*** SOURCE MATERIAL Section Begins ***

-- pv_equiv track=rewrite | github.com/Ricepaste/CPE | uva10101.py | trans_int
-- ===== SOURCE A (Python) =====
-- def unit(hun_int):
--     unit_int = ""
--     if hun_int % 10 > 0:
--         unit_int = f"{hun_int % 10} shata " + unit_int
--
--     hun_int //= 10
--     if hun_int % 100 > 0:
--         unit_int = f"{hun_int % 100} hajar " + unit_int
--
--     hun_int //= 100
--     if hun_int % 100 > 0:
--         unit_int = f"{hun_int % 100} lakh " + unit_int
--
--     hun_int //= 100
--     if hun_int % 100 > 0:
--         unit_int = f"{hun_int % 100} kuti " + unit_int
--     elif hun_int > 0:
--         unit_int = f"kuti " + unit_int
--
--     hun_int -= hun_int % 100
--     carry_num = hun_int
--
--     return carry_num, unit_int
--
-- def trans_int(ori_int):
--     if ori_int == 0:
--         return "0"
--     elif ori_int % 100 == 0:
--         trans_output = ""
--     else:
--         trans_output = str(ori_int % 100)
--
--     while ori_int >= 100:
--         ori_int //= 100
--         ori_int, unit_int = unit(ori_int)
--         trans_output = unit_int + trans_output
--
--     return trans_output
-- ===== SOURCE B (Python) =====
-- def trans_int(ori_int):
--     if ori_int == 0:
--         return "0"
--     r = ori_int % 100
--     tail = str(r) if r else ""
--     if ori_int < 100:
--         return tail
--     s = str(ori_int // 100)
--     names = ["shata", "hajar", "lakh", "kuti"]
--     widths = [1, 2, 2, 2]
--     parts = []
--     pos = len(s)
--     i = 0
--     while pos > 0:
--         w = widths[i % 4]
--         chunk = s[max(0, pos - w):pos]
--         v = 0
--         for ch in chunk:
--             v = v * 10 + (ord(ch) - 48)
--         if v > 0:
--             parts.append(str(v) + " " + names[i % 4] + " ")
--         elif i % 4 == 3 and pos > w:
--             parts.append("kuti ")
--         pos -= w
--         i += 1
--     return "".join(reversed(parts)) + tail
-- ===== Notes on version B (the rewrite author's own statement) =====
-- stated objective: alternative
-- what changed: A repeatedly divides the number down with an unrolled four-step div/mod helper that hands a truncated carry between seven-digit megagroups; B instead splits off the bare hundreds tail, renders the remaining number once as a decimal string, slices digit chunks of cycling widths off its right end, and joins the collected named parts at the end.
import Mathlib
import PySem

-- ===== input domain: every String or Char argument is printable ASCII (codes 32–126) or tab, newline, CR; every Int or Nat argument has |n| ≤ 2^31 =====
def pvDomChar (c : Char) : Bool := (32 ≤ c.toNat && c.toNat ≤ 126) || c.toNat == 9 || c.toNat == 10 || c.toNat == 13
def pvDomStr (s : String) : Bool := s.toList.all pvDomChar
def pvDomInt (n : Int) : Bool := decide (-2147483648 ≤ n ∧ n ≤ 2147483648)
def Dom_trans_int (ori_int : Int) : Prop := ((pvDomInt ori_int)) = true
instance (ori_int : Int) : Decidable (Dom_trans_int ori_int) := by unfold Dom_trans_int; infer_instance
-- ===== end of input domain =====

-- B abandons A's div/mod carry loop entirely: it renders the number once as a decimal string
-- and slices digit chunks off its right end, collecting the named parts in a list that is
-- joined at the end; equivalence of the RETURN values is proved for all Int.

-- ===== PORT A =====
def unitA (hun_int0 : Int) : Int × String :=
  let unit_int : String := ""
  let unit_int := if 0 < PySem.Int.mod hun_int0 10 then
      PySem.Int.toStr (PySem.Int.mod hun_int0 10) ++ " shata " ++ unit_int else unit_int
  let hun_int := PySem.Int.floordiv hun_int0 10
  let unit_int := if 0 < PySem.Int.mod hun_int 100 then
      PySem.Int.toStr (PySem.Int.mod hun_int 100) ++ " hajar " ++ unit_int else unit_int
  let hun_int := PySem.Int.floordiv hun_int 100
  let unit_int := if 0 < PySem.Int.mod hun_int 100 then
      PySem.Int.toStr (PySem.Int.mod hun_int 100) ++ " lakh " ++ unit_int else unit_int
  let hun_int := PySem.Int.floordiv hun_int 100
  let unit_int := if 0 < PySem.Int.mod hun_int 100 then
      PySem.Int.toStr (PySem.Int.mod hun_int 100) ++ " kuti " ++ unit_int
    else if 0 < hun_int then "kuti " ++ unit_int else unit_int
  let hun_int := hun_int - PySem.Int.mod hun_int 100
  (hun_int, unit_int)

lemma unitA_fst_lt (ori_int : Int) (h : 100 ≤ ori_int) :
    ((unitA (PySem.Int.floordiv ori_int 100)).1).toNat < ori_int.toNat := by
  have h10 : (0:Int) < 10 := by norm_num
  have h100 : (0:Int) < 100 := by norm_num
  simp only [unitA, PySem.Int.floordiv_eq_ediv_of_pos h10, PySem.Int.floordiv_eq_ediv_of_pos h100,
    PySem.Int.mod_eq_emod_of_pos h10, PySem.Int.mod_eq_emod_of_pos h100]
  omega

-- the 'while ori_int >= 100' loop of A
def transLoopA (ori_int : Int) (trans_output : String) : String :=
  if _h : 100 ≤ ori_int then
    let p := unitA (PySem.Int.floordiv ori_int 100)
    transLoopA p.1 (p.2 ++ trans_output)
  else trans_output
termination_by ori_int.toNat
decreasing_by exact unitA_fst_lt ori_int _h

def trans_int (ori_int : Int) : String :=
  if ori_int = 0 then "0"
  else
    let trans_output :=
      if PySem.Int.mod ori_int 100 = 0 then "" else PySem.Int.toStr (PySem.Int.mod ori_int 100)
    transLoopA ori_int trans_output

-- ===== PORT B =====
def namesB : List String := ["shata", "hajar", "lakh", "kuti"]
def widthsB : List Int := [1, 2, 2, 2]

-- 'v = 0; for ch in chunk: v = v*10 + (ord(ch) - 48)'
def chunkVal (cs : List Char) : Int :=
  cs.foldl (fun v c => v * 10 + ((c.toNat : Int) - 48)) 0

lemma widthsB_pos (i : Nat) : 0 < widthsB.getD (i % 4) 0 := by
  have h4 : i % 4 = 0 ∨ i % 4 = 1 ∨ i % 4 = 2 ∨ i % 4 = 3 := by omega
  rcases h4 with h | h | h | h <;> simp [h, widthsB]

-- the 'while pos > 0' loop of B; returns the final parts list
def strLoopB (ds : List Char) (pos : Int) (i : Nat) (parts : List String) : List String :=
  if _h : 0 < pos then
    let w := widthsB.getD (i % 4) 0
    let chunk := PySem.List.slice ds (some (max 0 (pos - w))) (some pos)
    let v := chunkVal chunk
    let parts' :=
      if 0 < v then parts ++ [PySem.Int.toStr v ++ " " ++ namesB.getD (i % 4) "" ++ " "]
      else if i % 4 = 3 ∧ w < pos then parts ++ ["kuti "] else parts
    strLoopB ds (pos - w) (i + 1) parts'
  else parts
termination_by pos.toNat
decreasing_by have := widthsB_pos i; omega

def trans_int_alt (ori_int : Int) : String :=
  if ori_int = 0 then "0"
  else
    let r := PySem.Int.mod ori_int 100
    let tail := if r = 0 then "" else PySem.Int.toStr r
    if ori_int < 100 then tail
    else
      let s := PySem.Int.toChars (PySem.Int.floordiv ori_int 100)
      let parts := strLoopB s (s.length : Int) 0 []
      (parts.reverse).foldl (· ++ ·) "" ++ tail

-- ===== PRECONDITION & SPEC =====
def Spec_trans_int (ori_int : Int) (out : String) : Prop := out = trans_int_alt ori_int
instance (ori_int : Int) (out : String) : Decidable (Spec_trans_int ori_int out) := by unfold Spec_trans_int; infer_instance

-- ===== CLAIM (what is proved, stated in full; the proofs are below) =====
def Claim_equal_trans_int : Prop := ∀ (ori_int : Int), Dom_trans_int ori_int → Spec_trans_int ori_int (trans_int ori_int)

-- ===== LEMMAS AND PROOFS =====

-- proof-side arithmetic counterpart of strLoopB (the groups as (name, divisor) pairs)
def groupsB : List (String × Int) := [("shata", 10), ("hajar", 100), ("lakh", 100), ("kuti", 100)]

lemma loopB_step_lt (n : Int) (i : Nat) (h : 0 < n) :
    (PySem.Int.floordiv n ((groupsB.getD (i % 4) ("", 0)).2)).toNat < n.toNat := by
  have h4 : i % 4 = 0 ∨ i % 4 = 1 ∨ i % 4 = 2 ∨ i % 4 = 3 := by omega
  have h10 : (0:Int) < 10 := by norm_num
  have h100 : (0:Int) < 100 := by norm_num
  rcases h4 with h4 | h4 | h4 | h4 <;>
    simp only [h4, groupsB, List.getD] <;>
    simp only [List.getElem?_cons_zero, List.getElem?_cons_succ, Option.getD_some,
      PySem.Int.floordiv_eq_ediv_of_pos h10, PySem.Int.floordiv_eq_ediv_of_pos h100] <;>
    omega

-- arithmetic version of B's loop, accumulating the string by prepending
def transLoopB (n : Int) (i : Nat) (out : String) : String :=
  if _h : 0 < n then
    let g := groupsB.getD (i % 4) ("", 0)
    let v := PySem.Int.mod n g.2
    let n' := PySem.Int.floordiv n g.2
    let out' :=
      if 0 < v then PySem.Int.toStr v ++ " " ++ g.1 ++ " " ++ out
      else if i % 4 = 3 ∧ 0 < n' then "kuti " ++ out else out
    transLoopB n' (i + 1) out'
  else out
termination_by n.toNat
decreasing_by exact loopB_step_lt n i _h

-- one megagroup: from an aligned position, four arithmetic steps consume exactly what one unitA call emits
lemma megagroup (m : Int) (hm : 0 < m) (i : Nat) (hi : i % 4 = 0) (out : String) :
    transLoopB m i out
      = transLoopB ((unitA m).1 / 100) (i + 4) ((unitA m).2 ++ out) := by
  have h10 : (0:Int) < 10 := by norm_num
  have h100 : (0:Int) < 100 := by norm_num
  have e10 : ∀ a : Int, PySem.Int.floordiv a 10 = a / 10 := fun a => PySem.Int.floordiv_eq_ediv_of_pos h10
  have e100 : ∀ a : Int, PySem.Int.floordiv a 100 = a / 100 := fun a => PySem.Int.floordiv_eq_ediv_of_pos h100
  have m10 : ∀ a : Int, PySem.Int.mod a 10 = a % 10 := fun a => PySem.Int.mod_eq_emod_of_pos h10
  have m100 : ∀ a : Int, PySem.Int.mod a 100 = a % 100 := fun a => PySem.Int.mod_eq_emod_of_pos h100
  have hi1 : (i+1) % 4 = 1 := by omega
  have hi2 : (i+2) % 4 = 2 := by omega
  have hi3 : (i+3) % 4 = 3 := by omega
  conv_lhs => rw [transLoopB]
  simp only [dif_pos hm, hi, groupsB, List.getD, List.getElem?_cons_zero,
    Option.getD_some, e10, m10,
    show ((0:Nat) = 3) = False from by simp, false_and, if_false]
  by_cases hb1 : 0 < m / 10
  · conv_lhs => rw [transLoopB]
    simp only [dif_pos hb1, hi1, groupsB, List.getD, List.getElem?_cons_zero,
      List.getElem?_cons_succ, Option.getD_some, e100, m100,
      show ((1:Nat) = 3) = False from by simp, false_and, if_false]
    by_cases hb2 : 0 < m / 10 / 100
    · conv_lhs => rw [transLoopB]
      simp only [dif_pos hb2, hi2, groupsB, List.getD, List.getElem?_cons_zero,
        List.getElem?_cons_succ, Option.getD_some, e100, m100,
        show ((2:Nat) = 3) = False from by simp, false_and, if_false]
      by_cases hb3 : 0 < m / 10 / 100 / 100
      · conv_lhs => rw [transLoopB]
        simp only [dif_pos hb3, hi3, groupsB, List.getD, List.getElem?_cons_zero,
          List.getElem?_cons_succ, Option.getD_some, e100, m100, true_and]
        have hcar : (unitA m).1 / 100 = m / 10 / 100 / 100 / 100 := by
          simp only [unitA, e10, e100, m10, m100]; omega
        have hidx : i + 1 + 1 + 1 + 1 = i + 4 := by omega
        rw [hcar, hidx]
        congr 1
        simp only [unitA, e10, e100, m10, m100]
        split_ifs <;>
          simp [String.append_assoc] <;>
          omega
      · have hz : m / 10 / 100 / 100 = 0 := by omega
        conv_lhs => rw [transLoopB]
        rw [hz]
        simp only [dif_neg (by omega : ¬ (0:Int) < 0)]
        have hcar : (unitA m).1 / 100 = 0 := by
          simp only [unitA, e10, e100, m10, m100]; omega
        rw [hcar]
        conv_rhs => rw [transLoopB]
        simp only [dif_neg (by omega : ¬ (0:Int) < 0)]
        simp only [unitA, e10, e100, m10, m100, hz]
        norm_num
        split_ifs <;> simp [String.append_assoc]
    · have hz : m / 10 / 100 = 0 := by omega
      conv_lhs => rw [transLoopB]
      rw [hz]
      simp only [dif_neg (by omega : ¬ (0:Int) < 0)]
      have hcar : (unitA m).1 / 100 = 0 := by
        simp only [unitA, e10, e100, m10, m100]; omega
      rw [hcar]
      conv_rhs => rw [transLoopB]
      simp only [dif_neg (by omega : ¬ (0:Int) < 0)]
      simp only [unitA, e10, e100, m10, m100, hz]
      norm_num
      split_ifs <;> simp [String.append_assoc]
  · have hz : m / 10 = 0 := by omega
    conv_lhs => rw [transLoopB]
    rw [hz]
    simp only [dif_neg (by omega : ¬ (0:Int) < 0)]
    have hcar : (unitA m).1 / 100 = 0 := by
      simp only [unitA, e10, e100, m10, m100]; omega
    rw [hcar]
    conv_rhs => rw [transLoopB]
    simp only [dif_neg (by omega : ¬ (0:Int) < 0)]
    simp only [unitA, e10, e100, m10, m100, hz]
    norm_num
    split_ifs <;> simp [String.append_assoc]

*** SOURCE MATERIAL Section Ends ***

EXERCISE GOAL: Write out exactly the lines from the start of the material through the line with "v * 10 + (ord(ch) - 48)". No other output is expected.

TASK ANSWER:
-- pv_equiv track=rewrite | github.com/Ricepaste/CPE | uva10101.py | trans_int
-- ===== SOURCE A (Python) =====
-- def unit(hun_int):
--     unit_int = ""
--     if hun_int % 10 > 0:
--         unit_int = f"{hun_int % 10} shata " + unit_int
--
--     hun_int //= 10
--     if hun_int % 100 > 0:
--         unit_int = f"{hun_int % 100} hajar " + unit_int
--
--     hun_int //= 100
--     if hun_int % 100 > 0:
--         unit_int = f"{hun_int % 100} lakh " + unit_int
--
--     hun_int //= 100
--     if hun_int % 100 > 0:
--         unit_int = f"{hun_int % 100} kuti " + unit_int
--     elif hun_int > 0:
--         unit_int = f"kuti " + unit_int
--
--     hun_int -= hun_int % 100
--     carry_num = hun_int
--
--     return carry_num, unit_int
--
-- def trans_int(ori_int):
--     if ori_int == 0:
--         return "0"
--     elif ori_int % 100 == 0:
--         trans_output = ""
--     else:
--         trans_output = str(ori_int % 100)
--
--     while ori_int >= 100:
--         ori_int //= 100
--         ori_int, unit_int = unit(ori_int)
--         trans_output = unit_int + trans_output
--
--     return trans_output
-- ===== SOURCE B (Python) =====
-- def trans_int(ori_int):
--     if ori_int == 0:
--         return "0"
--     r = ori_int % 100
--     tail = str(r) if r else ""
--     if ori_int < 100:
--         return tail
--     s = str(ori_int // 100)
--     names = ["shata", "hajar", "lakh", "kuti"]
--     widths = [1, 2, 2, 2]
--     parts = []
--     pos = len(s)
--     i = 0
--     while pos > 0:
--         w = widths[i % 4]
--         chunk = s[max(0, pos - w):pos]
--         v = 0
--         for ch in chunk:
--             v = v * 10 + (ord(ch) - 48)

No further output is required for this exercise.